__PROBLEM REQUIREMENTS__:
Which lines of the material contain the word "Prop"? Show each one.

[MATERIAL TO PROCESS — start]

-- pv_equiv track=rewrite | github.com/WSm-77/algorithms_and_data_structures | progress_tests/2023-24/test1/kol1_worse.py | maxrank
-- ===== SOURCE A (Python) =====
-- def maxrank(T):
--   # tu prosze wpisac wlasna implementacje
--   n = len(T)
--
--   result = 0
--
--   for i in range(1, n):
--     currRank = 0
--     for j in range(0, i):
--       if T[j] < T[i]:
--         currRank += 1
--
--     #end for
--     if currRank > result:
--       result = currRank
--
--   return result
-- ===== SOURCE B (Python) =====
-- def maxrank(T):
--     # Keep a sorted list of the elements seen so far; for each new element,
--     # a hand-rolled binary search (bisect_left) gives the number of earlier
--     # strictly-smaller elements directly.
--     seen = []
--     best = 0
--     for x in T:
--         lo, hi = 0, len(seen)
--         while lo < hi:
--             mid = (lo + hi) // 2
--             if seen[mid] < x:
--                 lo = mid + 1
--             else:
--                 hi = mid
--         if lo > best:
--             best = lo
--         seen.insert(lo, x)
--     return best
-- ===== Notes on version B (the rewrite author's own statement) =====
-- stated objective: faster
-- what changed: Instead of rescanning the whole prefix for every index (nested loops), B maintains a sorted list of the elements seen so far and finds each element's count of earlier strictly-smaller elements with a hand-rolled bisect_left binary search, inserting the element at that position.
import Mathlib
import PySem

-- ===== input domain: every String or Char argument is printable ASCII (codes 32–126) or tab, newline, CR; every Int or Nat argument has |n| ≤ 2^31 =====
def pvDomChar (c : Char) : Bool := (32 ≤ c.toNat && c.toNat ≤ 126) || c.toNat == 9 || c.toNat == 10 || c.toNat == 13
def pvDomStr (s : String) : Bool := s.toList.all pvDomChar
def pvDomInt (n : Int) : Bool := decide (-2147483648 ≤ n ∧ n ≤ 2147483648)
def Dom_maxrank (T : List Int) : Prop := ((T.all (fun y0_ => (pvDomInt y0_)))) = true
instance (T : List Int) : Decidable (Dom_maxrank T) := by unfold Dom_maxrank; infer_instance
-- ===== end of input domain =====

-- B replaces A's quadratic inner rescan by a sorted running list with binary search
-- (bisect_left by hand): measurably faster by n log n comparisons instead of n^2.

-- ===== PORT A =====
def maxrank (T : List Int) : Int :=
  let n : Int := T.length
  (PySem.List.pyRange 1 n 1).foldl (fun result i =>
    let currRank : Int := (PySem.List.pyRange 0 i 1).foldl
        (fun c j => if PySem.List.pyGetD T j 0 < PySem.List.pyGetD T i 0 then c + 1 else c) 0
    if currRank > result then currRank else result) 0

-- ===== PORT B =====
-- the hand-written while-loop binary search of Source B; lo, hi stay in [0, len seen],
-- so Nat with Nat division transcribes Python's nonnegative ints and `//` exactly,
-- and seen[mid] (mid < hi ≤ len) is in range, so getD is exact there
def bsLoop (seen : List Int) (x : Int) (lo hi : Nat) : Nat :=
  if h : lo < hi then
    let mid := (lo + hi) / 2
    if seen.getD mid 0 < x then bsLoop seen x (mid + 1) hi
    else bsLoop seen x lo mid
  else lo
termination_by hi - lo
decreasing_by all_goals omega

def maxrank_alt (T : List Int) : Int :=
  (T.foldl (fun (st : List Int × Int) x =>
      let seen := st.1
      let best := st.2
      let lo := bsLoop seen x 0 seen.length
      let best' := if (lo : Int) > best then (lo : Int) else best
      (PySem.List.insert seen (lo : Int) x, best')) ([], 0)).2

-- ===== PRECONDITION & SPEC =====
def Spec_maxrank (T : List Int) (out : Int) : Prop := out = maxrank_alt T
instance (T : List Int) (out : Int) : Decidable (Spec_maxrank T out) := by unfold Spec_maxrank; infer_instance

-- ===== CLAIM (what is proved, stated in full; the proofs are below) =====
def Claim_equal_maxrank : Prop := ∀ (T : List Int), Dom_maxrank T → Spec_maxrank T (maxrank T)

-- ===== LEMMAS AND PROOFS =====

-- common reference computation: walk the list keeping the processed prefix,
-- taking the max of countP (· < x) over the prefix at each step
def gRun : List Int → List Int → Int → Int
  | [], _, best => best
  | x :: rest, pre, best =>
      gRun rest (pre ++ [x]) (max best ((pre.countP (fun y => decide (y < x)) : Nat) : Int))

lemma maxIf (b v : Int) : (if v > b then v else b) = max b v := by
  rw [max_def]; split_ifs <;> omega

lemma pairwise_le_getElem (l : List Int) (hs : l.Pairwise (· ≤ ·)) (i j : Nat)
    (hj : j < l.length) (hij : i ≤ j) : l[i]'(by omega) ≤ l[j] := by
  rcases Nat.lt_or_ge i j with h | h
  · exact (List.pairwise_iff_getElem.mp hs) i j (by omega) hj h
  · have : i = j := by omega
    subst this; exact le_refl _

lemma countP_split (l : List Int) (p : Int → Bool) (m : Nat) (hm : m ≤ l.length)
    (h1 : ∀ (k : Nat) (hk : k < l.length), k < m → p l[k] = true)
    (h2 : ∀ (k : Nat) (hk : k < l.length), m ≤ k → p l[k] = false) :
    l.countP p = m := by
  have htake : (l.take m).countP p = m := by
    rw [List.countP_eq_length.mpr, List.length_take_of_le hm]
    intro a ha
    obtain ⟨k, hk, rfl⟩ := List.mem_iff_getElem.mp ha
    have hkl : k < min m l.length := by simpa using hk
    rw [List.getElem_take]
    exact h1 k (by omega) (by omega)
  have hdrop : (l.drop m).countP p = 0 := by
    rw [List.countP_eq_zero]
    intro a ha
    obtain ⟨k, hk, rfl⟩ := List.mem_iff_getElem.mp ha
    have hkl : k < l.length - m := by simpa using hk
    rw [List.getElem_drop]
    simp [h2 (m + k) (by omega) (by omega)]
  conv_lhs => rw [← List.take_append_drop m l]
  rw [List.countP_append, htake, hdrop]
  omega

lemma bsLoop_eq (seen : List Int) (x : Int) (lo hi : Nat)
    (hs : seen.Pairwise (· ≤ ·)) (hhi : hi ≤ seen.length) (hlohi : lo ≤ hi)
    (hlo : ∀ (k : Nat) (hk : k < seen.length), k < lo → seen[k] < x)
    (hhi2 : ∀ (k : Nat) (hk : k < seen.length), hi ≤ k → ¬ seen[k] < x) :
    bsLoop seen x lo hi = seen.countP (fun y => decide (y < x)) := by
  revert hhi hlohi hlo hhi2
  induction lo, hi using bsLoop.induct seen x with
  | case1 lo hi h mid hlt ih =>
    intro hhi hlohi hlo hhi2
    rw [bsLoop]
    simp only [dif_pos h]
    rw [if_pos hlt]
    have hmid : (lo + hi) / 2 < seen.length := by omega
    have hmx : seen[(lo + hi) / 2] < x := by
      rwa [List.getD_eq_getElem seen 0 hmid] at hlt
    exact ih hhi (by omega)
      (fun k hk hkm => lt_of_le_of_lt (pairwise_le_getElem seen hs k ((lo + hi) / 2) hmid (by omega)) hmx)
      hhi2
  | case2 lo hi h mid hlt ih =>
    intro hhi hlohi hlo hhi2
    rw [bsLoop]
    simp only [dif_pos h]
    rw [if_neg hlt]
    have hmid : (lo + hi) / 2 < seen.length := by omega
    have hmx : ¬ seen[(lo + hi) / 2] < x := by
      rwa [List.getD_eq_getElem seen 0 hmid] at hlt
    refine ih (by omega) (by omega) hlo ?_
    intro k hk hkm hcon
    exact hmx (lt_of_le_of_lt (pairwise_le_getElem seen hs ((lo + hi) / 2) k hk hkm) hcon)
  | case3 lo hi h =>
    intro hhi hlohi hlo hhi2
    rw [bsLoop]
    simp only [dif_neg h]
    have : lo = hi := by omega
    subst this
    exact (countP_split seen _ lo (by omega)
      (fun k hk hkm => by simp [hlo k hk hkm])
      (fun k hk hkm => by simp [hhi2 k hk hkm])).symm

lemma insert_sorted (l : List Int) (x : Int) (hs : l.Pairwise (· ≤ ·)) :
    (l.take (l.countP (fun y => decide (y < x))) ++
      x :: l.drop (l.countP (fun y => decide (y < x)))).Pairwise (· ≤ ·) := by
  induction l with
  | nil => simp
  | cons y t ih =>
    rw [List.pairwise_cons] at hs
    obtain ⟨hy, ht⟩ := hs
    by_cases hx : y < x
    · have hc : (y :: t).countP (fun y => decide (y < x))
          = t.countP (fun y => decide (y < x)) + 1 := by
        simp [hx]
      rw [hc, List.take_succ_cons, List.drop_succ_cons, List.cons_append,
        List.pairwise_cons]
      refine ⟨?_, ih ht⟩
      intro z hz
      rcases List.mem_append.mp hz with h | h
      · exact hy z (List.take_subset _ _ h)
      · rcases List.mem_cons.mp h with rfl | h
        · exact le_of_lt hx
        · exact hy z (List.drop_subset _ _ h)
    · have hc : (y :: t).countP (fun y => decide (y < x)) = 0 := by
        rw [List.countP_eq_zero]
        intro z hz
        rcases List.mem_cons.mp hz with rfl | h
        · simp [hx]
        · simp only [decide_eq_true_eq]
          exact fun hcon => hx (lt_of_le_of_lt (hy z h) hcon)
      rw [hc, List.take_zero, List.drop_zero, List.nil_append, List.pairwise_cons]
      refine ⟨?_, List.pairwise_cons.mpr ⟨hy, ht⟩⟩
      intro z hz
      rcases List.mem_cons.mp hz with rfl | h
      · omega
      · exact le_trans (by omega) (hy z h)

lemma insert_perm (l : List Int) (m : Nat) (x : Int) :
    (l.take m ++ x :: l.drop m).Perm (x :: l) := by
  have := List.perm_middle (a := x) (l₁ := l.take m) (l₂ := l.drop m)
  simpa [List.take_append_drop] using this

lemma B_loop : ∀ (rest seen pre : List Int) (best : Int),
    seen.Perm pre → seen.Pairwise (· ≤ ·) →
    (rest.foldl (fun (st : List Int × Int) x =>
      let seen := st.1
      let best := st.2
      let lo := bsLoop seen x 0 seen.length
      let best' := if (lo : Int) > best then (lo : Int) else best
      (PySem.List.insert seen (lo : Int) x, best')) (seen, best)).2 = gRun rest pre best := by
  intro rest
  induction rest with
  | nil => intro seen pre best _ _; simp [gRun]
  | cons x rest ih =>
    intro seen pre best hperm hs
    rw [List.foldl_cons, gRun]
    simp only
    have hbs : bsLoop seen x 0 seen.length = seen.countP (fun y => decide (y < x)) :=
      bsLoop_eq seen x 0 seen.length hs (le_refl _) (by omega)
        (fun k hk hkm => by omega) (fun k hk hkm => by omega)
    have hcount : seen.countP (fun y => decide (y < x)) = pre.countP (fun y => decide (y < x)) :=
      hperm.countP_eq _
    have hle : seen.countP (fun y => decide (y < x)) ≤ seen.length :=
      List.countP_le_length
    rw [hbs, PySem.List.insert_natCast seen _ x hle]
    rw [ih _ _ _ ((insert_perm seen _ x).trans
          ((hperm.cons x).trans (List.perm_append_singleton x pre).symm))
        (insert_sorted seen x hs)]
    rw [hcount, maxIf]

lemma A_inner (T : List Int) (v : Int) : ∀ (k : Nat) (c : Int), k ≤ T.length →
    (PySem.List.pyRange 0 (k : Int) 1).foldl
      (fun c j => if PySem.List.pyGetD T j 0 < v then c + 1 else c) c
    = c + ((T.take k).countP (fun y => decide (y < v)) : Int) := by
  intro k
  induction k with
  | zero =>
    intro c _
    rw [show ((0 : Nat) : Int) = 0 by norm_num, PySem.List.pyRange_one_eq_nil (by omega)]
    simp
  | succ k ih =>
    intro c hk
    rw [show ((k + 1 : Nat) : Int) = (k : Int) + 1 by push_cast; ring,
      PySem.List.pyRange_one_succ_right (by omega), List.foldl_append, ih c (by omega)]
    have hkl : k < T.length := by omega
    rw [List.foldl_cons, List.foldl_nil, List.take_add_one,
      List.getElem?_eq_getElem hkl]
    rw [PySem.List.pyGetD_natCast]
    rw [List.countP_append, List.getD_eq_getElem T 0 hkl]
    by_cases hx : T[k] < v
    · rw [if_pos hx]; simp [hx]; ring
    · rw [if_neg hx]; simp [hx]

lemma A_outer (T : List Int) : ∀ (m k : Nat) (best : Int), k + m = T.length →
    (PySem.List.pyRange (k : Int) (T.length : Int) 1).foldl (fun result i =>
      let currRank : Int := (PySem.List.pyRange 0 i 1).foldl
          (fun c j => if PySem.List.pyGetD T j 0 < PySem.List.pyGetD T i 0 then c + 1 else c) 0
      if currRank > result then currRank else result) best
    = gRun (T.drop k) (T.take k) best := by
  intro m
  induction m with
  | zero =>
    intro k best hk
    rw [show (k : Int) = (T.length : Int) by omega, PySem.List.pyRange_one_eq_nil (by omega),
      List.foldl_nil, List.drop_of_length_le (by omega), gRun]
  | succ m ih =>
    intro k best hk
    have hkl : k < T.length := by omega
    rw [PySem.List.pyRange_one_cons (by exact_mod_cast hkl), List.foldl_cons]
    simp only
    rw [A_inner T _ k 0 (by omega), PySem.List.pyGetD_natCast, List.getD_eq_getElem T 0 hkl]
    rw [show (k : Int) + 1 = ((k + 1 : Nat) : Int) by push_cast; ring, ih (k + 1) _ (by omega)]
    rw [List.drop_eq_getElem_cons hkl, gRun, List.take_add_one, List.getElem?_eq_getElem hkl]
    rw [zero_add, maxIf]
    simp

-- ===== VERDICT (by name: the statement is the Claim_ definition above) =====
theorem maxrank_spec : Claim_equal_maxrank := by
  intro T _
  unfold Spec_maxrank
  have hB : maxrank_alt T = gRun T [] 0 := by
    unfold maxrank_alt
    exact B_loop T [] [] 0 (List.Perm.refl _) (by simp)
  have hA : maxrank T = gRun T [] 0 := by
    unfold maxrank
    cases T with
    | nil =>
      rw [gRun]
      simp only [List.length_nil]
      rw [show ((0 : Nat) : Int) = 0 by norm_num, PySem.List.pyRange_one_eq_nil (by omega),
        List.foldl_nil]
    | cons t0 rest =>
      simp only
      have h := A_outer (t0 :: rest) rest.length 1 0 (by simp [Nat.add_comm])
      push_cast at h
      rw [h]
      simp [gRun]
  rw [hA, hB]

[MATERIAL TO PROCESS — finish]

__FINISHED TASK__:
def Dom_maxrank (T : List Int) : Prop := ((T.all (fun y0_ => (pvDomInt y0_)))) = true
def Spec_maxrank (T : List Int) (out : Int) : Prop := out = maxrank_alt T
def Claim_equal_maxrank : Prop := ∀ (T : List Int), Dom_maxrank T → Spec_maxrank T (maxrank T)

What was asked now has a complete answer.